The latest strange yet fascinating creation of OpenAI is DALL-E, which by way of hasty summary could be called “GPT-3 for images”. It produces illustrations, photos, renders or whatever method you prefer, from anything you can intelligently describe, from “a cat wearing a bow tie” to “a daikon radish in a tutu walking a dog.”
What researchers built with GPT-3 was an AI that given a prompt, would try to produce a realistic version of what it explains. So if you tell “a tale of a kid who finds a witch in the woods,” it’s going to try to write one, and if you press the trigger again, it’s going to write it again, differently. Again, and again, and again.
Some of these attempts may be better than others, in fact, others may be barely credible while some will be almost indistinguishable from anything written by a human. But, it does not generate garbage or severe grammatical errors, making it ideal for a number of tasks. as start-ups and researchers are currently exploring.

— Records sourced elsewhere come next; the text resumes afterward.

-- pv_equiv track=rewrite | github.com/NolanChai/graphframe-neo4j | src/graphframe_neo4j/frames/compiler.py | _compile_traversal_select_clause
-- ===== SOURCE A (Python) =====
-- from typing import Any, Dict, List, Optional, Tuple
--
-- def _compile_traversal_select_clause(
--
--     fields: List[str],
--     from_alias: str = "from",
--     rel_alias: str = "rel",
--     to_alias: str = "to"
-- ) -> str:
--     """Compile SELECT clause for traversal queries with namespacing."""
--     if not fields:
--         # Return all aliases by default
--         return f"{from_alias}, {rel_alias}, {to_alias}"
--
--     # Handle special cases and field mapping
--     compiled_fields = []
--     for field in fields:
--         if field == "*":
--             compiled_fields.append(f"{from_alias}, {rel_alias}, {to_alias}")
--         elif field.startswith(f"{from_alias}__"):
--             prop = field[len(f"{from_alias}__"):]
--             compiled_fields.append(f"{from_alias}.{prop}")
--         elif field.startswith(f"{rel_alias}__"):
--             prop = field[len(f"{rel_alias}__"):]
--             compiled_fields.append(f"{rel_alias}.{prop}")
--         elif field.startswith(f"{to_alias}__"):
--             prop = field[len(f"{to_alias}__"):]
--             compiled_fields.append(f"{to_alias}.{prop}")
--         elif field.startswith("from__"):
--             prop = field[len("from__"):]
--             compiled_fields.append(f"{from_alias}.{prop}")
--         elif field.startswith("rel__"):
--             prop = field[len("rel__"):]
--             compiled_fields.append(f"{rel_alias}.{prop}")
--         elif field.startswith("to__"):
--             prop = field[len("to__"):]
--             compiled_fields.append(f"{to_alias}.{prop}")
--         else:
--             # Default to 'from' alias if no prefix
--             compiled_fields.append(f"{from_alias}.{field}")
--
--     return ", ".join(compiled_fields)
-- ===== SOURCE B (Python) =====
-- def _compile_traversal_select_clause(
--     fields,
--     from_alias: str = "from",
--     rel_alias: str = "rel",
--     to_alias: str = "to",
-- ) -> str:
--     # Staged passes: start with a per-field Option column ('*' resolved up front),
--     # then one whole-column pass per prefix fills still-empty slots, then a final
--     # pass defaults the rest -- loop interchange vs A's per-field if/elif chain.
--     star = f"{from_alias}, {rel_alias}, {to_alias}"
--     if not fields:
--         return star
--     out = [star if f == "*" else None for f in fields]
--     for prefix, alias in (
--         (from_alias + "__", from_alias),
--         (rel_alias + "__", rel_alias),
--         (to_alias + "__", to_alias),
--         ("from__", from_alias),
--         ("rel__", rel_alias),
--         ("to__", to_alias),
--     ):
--         out = [
--             o if o is not None
--             else (alias + "." + f[len(prefix):] if f.startswith(prefix) else None)
--             for f, o in zip(fields, out)
--         ]
--     return ", ".join(
--         o if o is not None else from_alias + "." + f for f, o in zip(fields, out)
--     )
-- ===== Notes on version B (the rewrite author's own statement) =====
-- stated objective: alternative
-- what changed: Loop interchange: instead of A's per-field seven-way if/elif chain, B keeps a column of Option results ('*' resolved up front) and runs one whole-column pass per prefix that fills still-empty slots, then a final defaulting pass; same output by first-match priority.
import Mathlib
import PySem

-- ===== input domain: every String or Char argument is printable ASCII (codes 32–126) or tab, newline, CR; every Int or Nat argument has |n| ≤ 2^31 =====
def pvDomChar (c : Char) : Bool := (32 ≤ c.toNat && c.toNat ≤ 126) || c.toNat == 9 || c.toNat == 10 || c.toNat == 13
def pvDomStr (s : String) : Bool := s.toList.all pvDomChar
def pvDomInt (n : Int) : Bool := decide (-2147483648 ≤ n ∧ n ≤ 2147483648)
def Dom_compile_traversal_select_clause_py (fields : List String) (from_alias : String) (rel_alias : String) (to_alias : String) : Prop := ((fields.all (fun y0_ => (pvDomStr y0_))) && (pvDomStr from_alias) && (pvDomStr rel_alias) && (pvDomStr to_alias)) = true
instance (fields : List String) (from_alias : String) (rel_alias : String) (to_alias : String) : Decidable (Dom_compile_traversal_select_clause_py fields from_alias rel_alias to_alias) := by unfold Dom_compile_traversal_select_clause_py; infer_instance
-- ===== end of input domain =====

-- B is a loop interchange of A: instead of a per-field if/elif prefix chain, B keeps a
-- column of Option results ('*' resolved up front), runs one whole-column pass per prefix
-- filling still-empty slots, then a final defaulting pass (alternative decomposition).


-- ===== PORT A =====
-- literal port of A's if/elif chain for one field
def pvChainA (from_alias rel_alias to_alias field : String) : String :=
  if field == "*" then
    from_alias ++ ", " ++ rel_alias ++ ", " ++ to_alias
  else if PySem.Str.startswith field (from_alias ++ "__") then
    from_alias ++ "." ++ PySem.Str.slice field (some (PySem.Str.len (from_alias ++ "__"))) none
  else if PySem.Str.startswith field (rel_alias ++ "__") then
    rel_alias ++ "." ++ PySem.Str.slice field (some (PySem.Str.len (rel_alias ++ "__"))) none
  else if PySem.Str.startswith field (to_alias ++ "__") then
    to_alias ++ "." ++ PySem.Str.slice field (some (PySem.Str.len (to_alias ++ "__"))) none
  else if PySem.Str.startswith field "from__" then
    from_alias ++ "." ++ PySem.Str.slice field (some (PySem.Str.len "from__")) none
  else if PySem.Str.startswith field "rel__" then
    rel_alias ++ "." ++ PySem.Str.slice field (some (PySem.Str.len "rel__")) none
  else if PySem.Str.startswith field "to__" then
    to_alias ++ "." ++ PySem.Str.slice field (some (PySem.Str.len "to__")) none
  else
    from_alias ++ "." ++ field

def compile_traversal_select_clause_py (fields : List String) (from_alias : String) (rel_alias : String) (to_alias : String) : String :=
  if fields = [] then
    from_alias ++ ", " ++ rel_alias ++ ", " ++ to_alias
  else
    PySem.Str.join ", " (fields.map (pvChainA from_alias rel_alias to_alias))

-- ===== PORT B =====
-- one whole-column pass for one (prefix, alias) pair: fill still-empty slots
def pvPassB (fields : List String) (prefix_ alias_ : String) (out : List (Option String)) : List (Option String) :=
  List.zipWith (fun f o =>
    match o with
    | some s => some s
    | none =>
      if PySem.Str.startswith f prefix_ then
        some (alias_ ++ "." ++ PySem.Str.slice f (some (PySem.Str.len prefix_)) none)
      else none) fields out

def compile_traversal_select_clause_py_alt (fields : List String) (from_alias : String) (rel_alias : String) (to_alias : String) : String :=
  let star := from_alias ++ ", " ++ rel_alias ++ ", " ++ to_alias
  if fields = [] then star
  else
    let out0 := fields.map (fun f => if f == "*" then some star else none)
    let out := [(from_alias ++ "__", from_alias), (rel_alias ++ "__", rel_alias),
                (to_alias ++ "__", to_alias), ("from__", from_alias),
                ("rel__", rel_alias), ("to__", to_alias)].foldl
      (fun o pa => pvPassB fields pa.1 pa.2 o) out0
    PySem.Str.join ", "
      (List.zipWith (fun f o =>
        match o with
        | some s => s
        | none => from_alias ++ "." ++ f) fields out)

-- ===== PRECONDITION & SPEC =====
def Spec_compile_traversal_select_clause_py (fields : List String) (from_alias : String) (rel_alias : String) (to_alias : String) (out : String) : Prop := out = compile_traversal_select_clause_py_alt fields from_alias rel_alias to_alias
instance (fields : List String) (from_alias : String) (rel_alias : String) (to_alias : String) (out : String) : Decidable (Spec_compile_traversal_select_clause_py fields from_alias rel_alias to_alias out) := by unfold Spec_compile_traversal_select_clause_py; infer_instance

-- ===== CLAIM (what is proved, stated in full; the proofs are below) =====
def Claim_equal_compile_traversal_select_clause_py : Prop := ∀ (fields : List String) (from_alias : String) (rel_alias : String) (to_alias : String), Dom_compile_traversal_select_clause_py fields from_alias rel_alias to_alias → Spec_compile_traversal_select_clause_py fields from_alias rel_alias to_alias (compile_traversal_select_clause_py fields from_alias rel_alias to_alias)

-- ===== LEMMAS AND PROOFS =====
-- zipWith over a map of the same list is a map
theorem pv_zipWith_map {α β γ : Type} (g : α → β → γ) (h : α → β) (fs : List α) :
    List.zipWith g fs (fs.map h) = fs.map (fun f => g f (h f)) := by
  induction fs with
  | nil => rfl
  | cons f fs ih => simp [List.zipWith, ih]

-- the fold of whole-column passes is the per-element fold of the passes
theorem pv_fold_pass (table : List (String × String)) (fields : List String)
    (init : String → Option String) :
    table.foldl (fun o pa => pvPassB fields pa.1 pa.2 o) (fields.map init) =
      fields.map (fun f =>
        table.foldl (fun oo (pa : String × String) =>
          match oo with
          | some s => some s
          | none =>
            if PySem.Str.startswith f pa.1 then
              some (pa.2 ++ "." ++ PySem.Str.slice f (some (PySem.Str.len pa.1)) none)
            else none) (init f)) := by
  induction table generalizing init with
  | nil => simp [List.foldl]
  | cons pa rest ih =>
    simp only [List.foldl, pvPassB, pv_zipWith_map]
    exact ih (fun f =>
      match init f with
      | some s => some s
      | none =>
        if PySem.Str.startswith f pa.1 then
          some (pa.2 ++ "." ++ PySem.Str.slice f (some (PySem.Str.len pa.1)) none)
        else none)

-- per-field: B's staged per-element fold equals A's if/elif chain
theorem pv_perField (from_alias rel_alias to_alias f : String) :
    (match [(from_alias ++ "__", from_alias), (rel_alias ++ "__", rel_alias),
            (to_alias ++ "__", to_alias), ("from__", from_alias),
            ("rel__", rel_alias), ("to__", to_alias)].foldl
        (fun oo (pa : String × String) =>
          match oo with
          | some s => some s
          | none =>
            if PySem.Str.startswith f pa.1 then
              some (pa.2 ++ "." ++ PySem.Str.slice f (some (PySem.Str.len pa.1)) none)
            else none)
        (if f == "*" then some (from_alias ++ ", " ++ rel_alias ++ ", " ++ to_alias) else none) with
     | some s => s
     | none => from_alias ++ "." ++ f) = pvChainA from_alias rel_alias to_alias f := by
  simp only [List.foldl, pvChainA]
  by_cases h0 : f == "*"
  · simp [h0]
  · simp only [h0, if_false, Bool.false_eq_true]
    by_cases h1 : PySem.Str.startswith f (from_alias ++ "__") <;>
      simp only [h1, if_true, if_false, Bool.false_eq_true] <;>
    first
    | rfl
    | (by_cases h2 : PySem.Str.startswith f (rel_alias ++ "__") <;>
        simp only [h2, if_true, if_false, Bool.false_eq_true] <;>
       first
       | rfl
       | (by_cases h3 : PySem.Str.startswith f (to_alias ++ "__") <;>
           simp only [h3, if_true, if_false, Bool.false_eq_true] <;>
          first
          | rfl
          | (by_cases h4 : PySem.Str.startswith f "from__" <;>
              simp only [h4, if_true, if_false, Bool.false_eq_true] <;>
             first
             | rfl
             | (by_cases h5 : PySem.Str.startswith f "rel__" <;>
                 simp only [h5, if_true, if_false, Bool.false_eq_true] <;>
                first
                | rfl
                | (by_cases h6 : PySem.Str.startswith f "to__" <;>
                    simp only [h6, if_true, if_false, Bool.false_eq_true] <;> rfl)))))

-- ===== VERDICT (by name: the statement is the Claim_ definition above) =====
theorem compile_traversal_select_clause_py_spec : Claim_equal_compile_traversal_select_clause_py := by
  intro fields from_alias rel_alias to_alias _
  unfold Spec_compile_traversal_select_clause_py
  unfold compile_traversal_select_clause_py compile_traversal_select_clause_py_alt
  split
  · rfl
  · simp only [pv_fold_pass, pv_zipWith_map]
    exact congrArg (PySem.Str.join ", ")
      (List.map_congr_left (fun f _ => (pv_perField from_alias rel_alias to_alias f).symm))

This concept is followed by DALL-E (a mixture of Dali and WALL-E). For years, AI agents have been translating the text into pictures, with varying but steadily increasing results. In this case, to create a plausible image that matches a prompt, the agent uses the language understanding and context given by GPT-3 and its underlying structure.
As OpenAI puts it:
GPT-3 showed that language can be used to instruct a large neural network to perform a variety of text generation tasks. Image GPT showed that the same type of neural network can also be used to generate images with high fidelity. We extend these findings to show that manipulating visual concepts through language is now within reach.
Interestingly, in combination with DALL-E, CLIP, was used to understand and rank the images in question, but it is a bit more technical and more difficult to understand. Here you can read about CLIP.
According to OpenAI:
In the future, we plan to analyze how models like DALL·E relate to societal issues like economic impact on certain work processes and professions, the potential for bias in the model outputs, and the longer-term ethical challenges implied by this technology.
Right now, like GPT-3, this technology is amazing and yet difficult to make clear predictions regarding.